Multiple Stochastic Prompt Tuning for Few-shot Adaptation under Extreme Domain Shift
This addresses the challenge of few-shot learning under extreme domain shifts for real-world deployment where all classes must be processed at once, representing an incremental improvement over existing methods.
The paper tackles the problem of adapting foundation vision-language models like CLIP to datasets with extreme distribution shifts using only a few labeled examples, proposing MIST (Multiple Stochastic Prompt Tuning) to handle all classes simultaneously, and shows effectiveness through experiments with state-of-the-art comparisons.
Foundation Vision-Language Models (VLMs) like CLIP exhibit strong generalization capabilities due to large-scale pretraining on diverse image-text pairs. However, their performance often degrades when applied to target datasets with significant distribution shifts in both visual appearance and class semantics. Recent few-shot learning approaches adapt CLIP to downstream tasks using limited labeled data via adapter or prompt tuning, but are not specifically designed to handle such extreme domain shifts.

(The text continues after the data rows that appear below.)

-- pv_equiv track=rewrite | github.com/stank2010/python_class | 04_P21.py | like
-- ===== SOURCE A (Python) =====
-- def like(a,b,mode):
--   stank = ""
--   A = len(a)
--   B = len(b)
--   i = 0
--   while (i<A and i<B and mode==1) or (A-i-1>=0 and B-i-1>=0 and mode==-1) :
--     if mode==1:
--       if a[i]!=b[i]:
--         return stank
--       stank = stank + a[i]
--
--     if mode==-1:
--       if a[A-i-1] != b[B-i-1]:
--         return stank
--       stank = a[A-i-1] + stank
--     i+=1
--   return stank
-- ===== SOURCE B (Python) =====
-- def like(a, b, mode):
--     if mode == 1:
--         x, y = a, b
--     elif mode == -1:
--         x, y = a[::-1], b[::-1]
--     else:
--         return ""
--     out = []
--     for c, d in zip(x, y):
--         if c != d:
--             break
--         out.append(c)
--     s = "".join(out)
--     return s if mode == 1 else s[::-1]
-- ===== Notes on version B (the rewrite author's own statement) =====
-- stated objective: simpler
-- what changed: Replaced the dual end-anchored while loop with index arithmetic by a mode dispatch that reverses both strings for mode==-1 and runs one canonical common-prefix scan over zip, reversing the result back.
import Mathlib
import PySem

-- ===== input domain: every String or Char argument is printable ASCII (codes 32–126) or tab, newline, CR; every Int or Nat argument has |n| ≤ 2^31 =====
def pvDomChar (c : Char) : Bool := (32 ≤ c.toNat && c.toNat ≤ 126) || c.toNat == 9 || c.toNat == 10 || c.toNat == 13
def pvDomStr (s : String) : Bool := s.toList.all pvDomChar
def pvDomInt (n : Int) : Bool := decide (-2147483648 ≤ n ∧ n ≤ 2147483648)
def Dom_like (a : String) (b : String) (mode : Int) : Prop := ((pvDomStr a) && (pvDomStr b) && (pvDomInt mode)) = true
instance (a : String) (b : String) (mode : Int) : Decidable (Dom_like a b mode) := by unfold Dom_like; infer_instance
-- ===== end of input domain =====

-- B unifies both modes through reversal and one front scan; A's dual-index while loop is ported literally.

-- ===== PORT A =====
-- literal port of A's while loop; the indexed accesses a[i], a[A-i-1] are in range
-- whenever the loop condition holds, so getD never takes its default.
def likeLoop (la lb : List Char) (mode : Int) (stank : List Char) (i : Nat) : List Char :=
  if h : (i < la.length ∧ i < lb.length ∧ mode = 1) ∨
         ((la.length : Int) - i - 1 ≥ 0 ∧ (lb.length : Int) - i - 1 ≥ 0 ∧ mode = -1) then
    if mode = 1 then
      let c := la.getD i default
      if c ≠ lb.getD i default then stank
      else likeLoop la lb mode (stank ++ [c]) (i + 1)
    else
      let c := la.getD (la.length - i - 1) default
      if c ≠ lb.getD (lb.length - i - 1) default then stank
      else likeLoop la lb mode (c :: stank) (i + 1)
  else stank
termination_by la.length - i
decreasing_by all_goals omega

def like (a : String) (b : String) (mode : Int) : String :=
  String.ofList (likeLoop a.toList b.toList mode [] 0)

-- ===== PORT B =====
-- the single common-prefix scan (for over zip with break in Source B)
def cpfx : List Char → List Char → List Char
  | c :: cs, d :: ds => if c = d then c :: cpfx cs ds else []
  | _, _ => []

def like_alt (a : String) (b : String) (mode : Int) : String :=
  if mode = 1 then String.ofList (cpfx a.toList b.toList)
  else if mode = -1 then String.ofList ((cpfx a.toList.reverse b.toList.reverse).reverse)
  else ""

-- ===== PRECONDITION & SPEC =====
def Spec_like (a : String) (b : String) (mode : Int) (out : String) : Prop := out = like_alt a b mode
instance (a : String) (b : String) (mode : Int) (out : String) : Decidable (Spec_like a b mode out) := by unfold Spec_like; infer_instance

-- ===== CLAIM (what is proved, stated in full; the proofs are below) =====
def Claim_equal_like : Prop := ∀ (a : String) (b : String) (mode : Int), Dom_like a b mode → Spec_like a b mode (like a b mode)

-- ===== LEMMAS AND PROOFS =====

lemma loop_one (la lb : List Char) : ∀ i stank,
    likeLoop la lb 1 stank i = stank ++ cpfx (la.drop i) (lb.drop i) := by
  intro i
  induction h : la.length - i using Nat.strong_induction_on generalizing i with
  | _ n ih =>
    intro stank
    rw [likeLoop]
    by_cases hc : i < la.length ∧ i < lb.length
    · obtain ⟨h1, h2⟩ := hc
      rw [dif_pos (Or.inl ⟨h1, h2, rfl⟩), if_pos rfl]
      rw [List.drop_eq_getElem_cons h1, List.drop_eq_getElem_cons h2]
      simp only [cpfx, List.getD_eq_getElem?_getD, List.getElem?_eq_getElem h1,
        List.getElem?_eq_getElem h2, Option.getD_some]
      by_cases he : la[i] = lb[i]
      · rw [if_neg (by simp [he]), if_pos he,
          ih (la.length - (i + 1)) (by omega) (i + 1) rfl]
        simp
      · rw [if_pos (by simp [he]), if_neg he, List.append_nil]
    · rw [dif_neg (by rintro (⟨h1, h2, _⟩ | ⟨_, _, h3⟩); exact hc ⟨h1, h2⟩; exact absurd h3 (by decide))]
      rcases not_and_or.mp hc with h1 | h1
      · rw [List.drop_eq_nil_of_le (by omega)]; simp [cpfx]
      · rw [List.drop_eq_nil_of_le (as := lb) (by omega)]
        cases la.drop i <;> simp [cpfx]

lemma loop_neg (la lb : List Char) : ∀ i stank,
    likeLoop la lb (-1) stank i = (cpfx (la.reverse.drop i) (lb.reverse.drop i)).reverse ++ stank := by
  intro i
  induction h : la.length - i using Nat.strong_induction_on generalizing i with
  | _ n ih =>
    intro stank
    rw [likeLoop]
    by_cases hc : i < la.length ∧ i < lb.length
    · obtain ⟨h1, h2⟩ := hc
      rw [dif_pos (Or.inr ⟨by omega, by omega, rfl⟩), if_neg (by decide)]
      have h1' : i < la.reverse.length := by simpa using h1
      have h2' : i < lb.reverse.length := by simpa using h2
      rw [List.drop_eq_getElem_cons h1', List.drop_eq_getElem_cons h2']
      have e1 : la.getD (la.length - i - 1) default = la[la.length - 1 - i]'(by omega) := by
        rw [List.getD_eq_getElem _ _ (by omega)]; congr 1; omega
      have e2 : lb.getD (lb.length - i - 1) default = lb[lb.length - 1 - i]'(by omega) := by
        rw [List.getD_eq_getElem _ _ (by omega)]; congr 1; omega
      simp only [cpfx, e1, e2, List.getElem_reverse]
      by_cases he : la[la.length - 1 - i]'(by omega) = lb[lb.length - 1 - i]'(by omega)
      · rw [if_neg (by simp [he]), if_pos he,
          ih (la.length - (i + 1)) (by omega) (i + 1) rfl]
        simp
      · rw [if_pos (by simp [he]), if_neg he]; simp
    · rw [dif_neg (by rintro (⟨h1, h2, h3⟩ | ⟨h1, h2, _⟩); exact absurd h3 (by decide); exact hc ⟨by omega, by omega⟩)]
      rcases not_and_or.mp hc with h1 | h1
      · rw [List.drop_eq_nil_of_le (by simp; omega)]
        simp [cpfx]
      · rw [List.drop_eq_nil_of_le (as := lb.reverse) (by simp; omega)]
        cases la.reverse.drop i <;> simp [cpfx]

lemma loop_other (la lb : List Char) (mode : Int) (h1 : mode ≠ 1) (h2 : mode ≠ -1) :
    likeLoop la lb mode [] 0 = [] := by
  rw [likeLoop, dif_neg]
  rintro (⟨_, _, h⟩ | ⟨_, _, h⟩)
  · exact h1 h
  · exact h2 h

-- ===== VERDICT (by name: the statement is the Claim_ definition above) =====
theorem like_spec : Claim_equal_like := by
  intro a b mode _
  unfold Spec_like like like_alt
  by_cases h1 : mode = 1
  · subst h1; rw [if_pos rfl, loop_one]; simp
  · by_cases h2 : mode = -1
    · subst h2; rw [if_neg (by decide), if_pos rfl, loop_neg]; simp
    · rw [if_neg h1, if_neg h2, loop_other _ _ _ h1 h2]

Conversely, some works addressing cross-domain few-shot learning consider such domain-shifted scenarios but operate in an episodic setting with only a few classes per episode, limiting their applicability to real-world deployment, where all classes must be handled simultaneously. To address this gap, we propose a novel framework, MIST (Multiple Stochastic Prompt Tuning), for efficiently adapting CLIP to datasets with extreme distribution shifts using only a few labeled examples, in scenarios involving all classes at once. Specifically, we introduce multiple learnable prompts per class to effectively capture diverse modes in visual representations arising from distribution shifts. To further enhance generalization, these prompts are modeled as learnable Gaussian distributions, enabling efficient exploration of the prompt parameter space and reducing overfitting caused by limited supervision. Extensive experiments and comparisons with state-of-the-art methods demonstrate the effectiveness of the proposed framework.